-- pv_equiv track=rewrite | github.com/olgaObnosova/EGE | №25/335_Поляков.py | f
-- ===== SOURCE A (Python) =====
-- def f(n):
--   s = set()
--   for i in range(2, int(n)):
--     if n % i == 0 and i % 10 == 9 and i != 9:
--       s.add(i)
--       if (n // i) % 10 == 9 and (n // i) != 9:
--         s.add(n // i)
--   return s
-- ===== SOURCE B (Python) =====
-- def f(n):
--     # Enumerate divisors by trial division up to sqrt(n), then filter the
--     # qualifying ones in ascending order (O(sqrt n) instead of A's O(n) scan).
--     divs = set()
--     i = 1
--     while i * i <= n:
--         if n % i == 0:
--             divs.add(i)
--             divs.add(n // i)
--         i += 1
--     s = set()
--     for d in sorted(divs):
--         if d % 10 == 9 and d != 9 and d < n:
--             s.add(d)
--             c = n // d
--             if c % 10 == 9 and c != 9:
--                 s.add(c)
--     return s
-- ===== Notes on version B (the rewrite author's own statement) =====
-- stated objective: faster
-- what changed: replaces A's scan of every i in range(2,n) by trial division up to sqrt(n) that enumerates the divisors, then filters the sorted divisors
import Mathlib
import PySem

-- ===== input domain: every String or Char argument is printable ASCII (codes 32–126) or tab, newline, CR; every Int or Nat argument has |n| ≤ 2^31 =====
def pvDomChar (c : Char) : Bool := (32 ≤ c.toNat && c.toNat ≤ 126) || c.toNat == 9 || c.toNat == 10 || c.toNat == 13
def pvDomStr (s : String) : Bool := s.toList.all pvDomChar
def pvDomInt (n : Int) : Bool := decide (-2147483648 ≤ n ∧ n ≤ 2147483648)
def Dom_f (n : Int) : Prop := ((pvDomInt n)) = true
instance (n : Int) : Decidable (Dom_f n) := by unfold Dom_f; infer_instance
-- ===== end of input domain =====

-- B replaces A's O(n) scan of range(2, n) by trial division up to sqrt(n); return value proved equal.

-- ===== PORT A =====
def f (n : Int) : List Int :=
  (PySem.List.pyRange 2 n 1).foldl (fun s i =>
    if PySem.Int.mod n i = 0 ∧ PySem.Int.mod i 10 = 9 ∧ i ≠ 9 then
      if PySem.Int.mod (PySem.Int.floordiv n i) 10 = 9 ∧ PySem.Int.floordiv n i ≠ 9 then
        PySem.Set.add (PySem.Set.add s i) (PySem.Int.floordiv n i)
      else PySem.Set.add s i
    else s) []

-- ===== PORT B =====
-- the 'while i*i <= n' divisor-collecting loop of Source B; 'fuel' only totalizes the
-- while loop (any fuel with n + 1 ≤ i + fuel gives the loop's exact result)
def fAltCollect (n : Int) (fuel : Nat) (i : Int) (s : List Int) : List Int :=
  match fuel with
  | 0 => s
  | fuel + 1 =>
    if i * i ≤ n then
      fAltCollect n fuel (i + 1)
        (if PySem.Int.mod n i = 0 then
          PySem.Set.add (PySem.Set.add s i) (PySem.Int.floordiv n i)
        else s)
    else s

def f_alt (n : Int) : List Int :=
  (PySem.List.sorted (fAltCollect n (n + 1).toNat 1 []) (fun x => x) false).foldl (fun s d =>
    if PySem.Int.mod d 10 = 9 ∧ d ≠ 9 ∧ d < n then
      if PySem.Int.mod (PySem.Int.floordiv n d) 10 = 9 ∧ PySem.Int.floordiv n d ≠ 9 then
        PySem.Set.add (PySem.Set.add s d) (PySem.Int.floordiv n d)
      else PySem.Set.add s d
    else s) []

-- ===== PRECONDITION & SPEC =====
def Spec_f (n : Int) (out : List Int) : Prop := out = f_alt n
instance (n : Int) (out : List Int) : Decidable (Spec_f n out) := by unfold Spec_f; infer_instance

-- ===== CLAIM (what is proved, stated in full; the proofs are below) =====
def Claim_equal_f : Prop := ∀ (n : Int), Dom_f n → Spec_f n (f n)

-- ===== LEMMAS AND PROOFS =====

-- two strictly increasing integer lists with the same members are equal
lemma eq_of_pairwise_lt_of_mem_iff :
    ∀ (l₁ l₂ : List Int), l₁.Pairwise (· < ·) → l₂.Pairwise (· < ·) →
      (∀ x, x ∈ l₁ ↔ x ∈ l₂) → l₁ = l₂ := by
  intro l₁
  induction l₁ with
  | nil =>
    intro l₂ _ _ hm
    cases l₂ with
    | nil => rfl
    | cons b t => exact absurd ((hm b).2 (by simp)) (by simp)
  | cons a t ih =>
    intro l₂ h₁ h₂ hm
    cases l₂ with
    | nil => exact absurd ((hm a).1 (by simp)) (by simp)
    | cons b t₂ =>
      have hab : a = b := by
        have ha : a = b ∨ a ∈ t₂ := by simpa using (hm a).1 (by simp)
        have hb : b = a ∨ b ∈ t := by simpa using (hm b).2 (by simp)
        rcases ha with h | ha
        · exact h
        · rcases hb with h | hb
          · exact h.symm
          · have h1 : b < a := List.rel_of_pairwise_cons h₂ ha
            have h2 : a < b := List.rel_of_pairwise_cons h₁ hb
            omega
      subst hab
      have ht : t = t₂ := by
        apply ih t₂ h₁.of_cons h₂.of_cons
        intro x
        constructor
        · intro hx
          have hgt : a < x := List.rel_of_pairwise_cons h₁ hx
          have : x = a ∨ x ∈ t₂ := by simpa using (hm x).1 (by simp [hx])
          rcases this with h | h
          · omega
          · exact h
        · intro hx
          have hgt : a < x := List.rel_of_pairwise_cons h₂ hx
          have : x = a ∨ x ∈ t := by simpa using (hm x).2 (by simp [hx])
          rcases this with h | h
          · omega
          · exact h
      rw [ht]

lemma nodup_fAltCollect (n : Int) :
    ∀ (fuel : Nat) (i : Int) (s : List Int), s.Nodup → (fAltCollect n fuel i s).Nodup := by
  intro fuel
  induction fuel with
  | zero => intro i s hs; exact hs
  | succ fuel ih =>
    intro i s hs
    rw [fAltCollect]
    split
    · apply ih
      split
      · exact PySem.Set.nodup_add _ _ (PySem.Set.nodup_add _ _ hs)
      · exact hs
    · exact hs

lemma mem_fAltCollect (n x : Int) :
    ∀ (fuel : Nat) (i : Int) (s : List Int), 1 ≤ i → n + 1 ≤ i + (fuel : Int) →
      (x ∈ fAltCollect n fuel i s ↔
        x ∈ s ∨ ∃ j : Int, i ≤ j ∧ j * j ≤ n ∧ PySem.Int.mod n j = 0 ∧
          (x = j ∨ x = PySem.Int.floordiv n j)) := by
  intro fuel
  induction fuel with
  | zero =>
    intro i s hi hf
    constructor
    · exact Or.inl
    · rintro (hx | ⟨j, hj1, hj2, _, _⟩)
      · exact hx
      · exfalso
        have hjj : j ≤ j * j := le_mul_of_one_le_left (by omega) (by omega)
        omega
  | succ fuel ih =>
    intro i s hi hf
    rw [fAltCollect]
    by_cases h : i * i ≤ n
    · rw [if_pos h, ih (i + 1) _ (by omega) (by omega)]
      constructor
      · rintro (hx | ⟨j, hj1, hj2, hj3, hj4⟩)
        · by_cases hd : PySem.Int.mod n i = 0
          · rw [if_pos hd] at hx
            rcases (PySem.Set.mem_add _ _ _).1 hx with hx | hx
            · rcases (PySem.Set.mem_add _ _ _).1 hx with hx | hx
              · exact Or.inl hx
              · exact Or.inr ⟨i, le_refl i, h, hd, Or.inl hx⟩
            · exact Or.inr ⟨i, le_refl i, h, hd, Or.inr hx⟩
          · rw [if_neg hd] at hx
            exact Or.inl hx
        · exact Or.inr ⟨j, by omega, hj2, hj3, hj4⟩
      · rintro (hx | ⟨j, hj1, hj2, hj3, hj4⟩)
        · left
          split
          · exact (PySem.Set.mem_add _ _ _).2 (Or.inl ((PySem.Set.mem_add _ _ _).2 (Or.inl hx)))
          · exact hx
        · by_cases hji : j = i
          · subst hji
            left
            rw [if_pos hj3]
            rcases hj4 with h4 | h4
            · exact (PySem.Set.mem_add _ _ _).2 (Or.inl ((PySem.Set.mem_add _ _ _).2 (Or.inr h4)))
            · exact (PySem.Set.mem_add _ _ _).2 (Or.inr h4)
          · exact Or.inr ⟨j, by omega, hj2, hj3, hj4⟩
    · rw [if_neg h]
      constructor
      · exact Or.inl
      · rintro (hx | ⟨j, hj1, hj2, hj3, _⟩)
        · exact hx
        · exfalso
          have : i * i ≤ j * j := by nlinarith
          omega

-- for n ≥ 1 the collected set is exactly the positive divisors of n
lemma mem_fAltCollect_iff_dvd (n : Int) (hn : 1 ≤ n) (x : Int) :
    x ∈ fAltCollect n (n + 1).toNat 1 [] ↔ 1 ≤ x ∧ x ∣ n := by
  rw [mem_fAltCollect n x (n + 1).toNat 1 [] (le_refl 1) (by omega)]
  simp only [List.not_mem_nil, false_or]
  constructor
  · rintro ⟨j, hj1, hj2, hj3, hj4⟩
    have hjd : j ∣ n := (PySem.Int.mod_eq_zero_iff_dvd n j).1 hj3
    obtain ⟨c, hc⟩ := hjd
    have hc1 : 1 ≤ c := by nlinarith
    have hfd : PySem.Int.floordiv n j = c := by
      rw [PySem.Int.floordiv_eq_ediv_of_pos (by omega), hc,
        Int.mul_ediv_cancel_left c (by omega)]
    rcases hj4 with h4 | h4
    · exact ⟨by omega, by rw [h4]; exact ⟨c, hc⟩⟩
    · refine ⟨by omega, ?_⟩
      rw [h4, hfd]
      exact ⟨j, by linarith [hc, mul_comm j c]⟩
  · rintro ⟨hx1, c, hc⟩
    have hc1 : 1 ≤ c := by nlinarith
    by_cases hxx : x * x ≤ n
    · exact ⟨x, hx1, hxx, (PySem.Int.mod_eq_zero_iff_dvd n x).2 ⟨c, hc⟩, Or.inl rfl⟩
    · refine ⟨c, hc1, by nlinarith, (PySem.Int.mod_eq_zero_iff_dvd n c).2 ⟨x, by linarith [hc, mul_comm x c]⟩, Or.inr ?_⟩
      rw [PySem.Int.floordiv_eq_ediv_of_pos (by omega), hc, mul_comm x c,
        Int.mul_ediv_cancel_left x (by omega)]

-- the two filtered candidate lists coincide
lemma filter_lists_eq (n : Int) :
    ((PySem.List.pyRange 2 n 1).filter
      (fun i => decide (PySem.Int.mod n i = 0 ∧ PySem.Int.mod i 10 = 9 ∧ i ≠ 9))) =
    ((PySem.List.sorted (fAltCollect n (n + 1).toNat 1 []) (fun x => x) false).filter
      (fun d => decide (PySem.Int.mod d 10 = 9 ∧ d ≠ 9 ∧ d < n))) := by
  by_cases hn : 1 ≤ n
  · apply eq_of_pairwise_lt_of_mem_iff
    · exact (PySem.List.pairwise_lt_pyRange_one 2 n).filter _
    · have hnd : (fAltCollect n (n + 1).toNat 1 []).Nodup := nodup_fAltCollect n (n + 1).toNat 1 [] List.nodup_nil
      have hsile : (PySem.List.sorted (fAltCollect n (n + 1).toNat 1 []) (fun x => x) false).Pairwise
          (fun a b => (fun x => x) a ≤ (fun x => x) b) := PySem.List.sorted_pairwise _ _
      have hsnd : (PySem.List.sorted (fAltCollect n (n + 1).toNat 1 []) (fun x => x) false).Nodup :=
        (PySem.List.sorted_perm (fAltCollect n (n + 1).toNat 1 []) (fun x => x) false).nodup_iff.2 hnd
      have : (PySem.List.sorted (fAltCollect n (n + 1).toNat 1 []) (fun x => x) false).Pairwise (· < ·) := by
        refine (hsile.and hsnd).imp ?_
        rintro a b ⟨h1, h2⟩
        exact lt_of_le_of_ne h1 h2
      exact this.filter _
    · intro x
      simp only [List.mem_filter, PySem.List.mem_pyRange_one, PySem.List.mem_sorted,
        decide_eq_true_eq, mem_fAltCollect_iff_dvd n hn x]
      have hmod : PySem.Int.mod x 10 = x % 10 := PySem.Int.mod_eq_emod_of_pos (by omega)
      constructor
      · rintro ⟨⟨hx2, hxn⟩, hd, h9, hne⟩
        exact ⟨⟨by omega, (PySem.Int.mod_eq_zero_iff_dvd n x).1 hd⟩, h9, hne, hxn⟩
      · rintro ⟨⟨hx1, hdvd⟩, h9, hne, hxn⟩
        refine ⟨⟨?_, hxn⟩, (PySem.Int.mod_eq_zero_iff_dvd n x).2 hdvd, h9, hne⟩
        rw [hmod] at h9
        omega
  · have h1 : PySem.List.pyRange 2 n 1 = [] := PySem.List.pyRange_one_eq_nil (by omega)
    have h2 : fAltCollect n (n + 1).toNat 1 [] = [] := by
      have : (n + 1).toNat = 0 ∨ ¬ ((1:Int) * 1 ≤ n) := by omega
      rcases this with h | h
      · rw [h]; rfl
      · cases hk : (n + 1).toNat with
        | zero => rfl
        | succ k => rw [fAltCollect, if_neg h]
    rw [h1, h2]
    rfl

-- ===== VERDICT (by name: the statement is the Claim_ definition above) =====
theorem f_spec : Claim_equal_f := by
  intro n _
  unfold Spec_f f f_alt
  rw [PySem.List.foldl_ite_eq_foldl_filter, PySem.List.foldl_ite_eq_foldl_filter,
    filter_lists_eq n]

How to complete this task: Could you set down, exactly as written, the lines above between the one holding "[if_pos hd] at hx" and the one holding "lemma mem_fAltCollect_iff_dvd (n", inclusive, and nothing more?

The completed task:
          · rw [if_pos hd] at hx
            rcases (PySem.Set.mem_add _ _ _).1 hx with hx | hx
            · rcases (PySem.Set.mem_add _ _ _).1 hx with hx | hx
              · exact Or.inl hx
              · exact Or.inr ⟨i, le_refl i, h, hd, Or.inl hx⟩
            · exact Or.inr ⟨i, le_refl i, h, hd, Or.inr hx⟩
          · rw [if_neg hd] at hx
            exact Or.inl hx
        · exact Or.inr ⟨j, by omega, hj2, hj3, hj4⟩
      · rintro (hx | ⟨j, hj1, hj2, hj3, hj4⟩)
        · left
          split
          · exact (PySem.Set.mem_add _ _ _).2 (Or.inl ((PySem.Set.mem_add _ _ _).2 (Or.inl hx)))
          · exact hx
        · by_cases hji : j = i
          · subst hji
            left
            rw [if_pos hj3]
            rcases hj4 with h4 | h4
            · exact (PySem.Set.mem_add _ _ _).2 (Or.inl ((PySem.Set.mem_add _ _ _).2 (Or.inr h4)))
            · exact (PySem.Set.mem_add _ _ _).2 (Or.inr h4)
          · exact Or.inr ⟨j, by omega, hj2, hj3, hj4⟩
    · rw [if_neg h]
      constructor
      · exact Or.inl
      · rintro (hx | ⟨j, hj1, hj2, hj3, _⟩)
        · exact hx
        · exfalso
          have : i * i ≤ j * j := by nlinarith
          omega

-- for n ≥ 1 the collected set is exactly the positive divisors of n
lemma mem_fAltCollect_iff_dvd (n : Int) (hn : 1 ≤ n) (x : Int) :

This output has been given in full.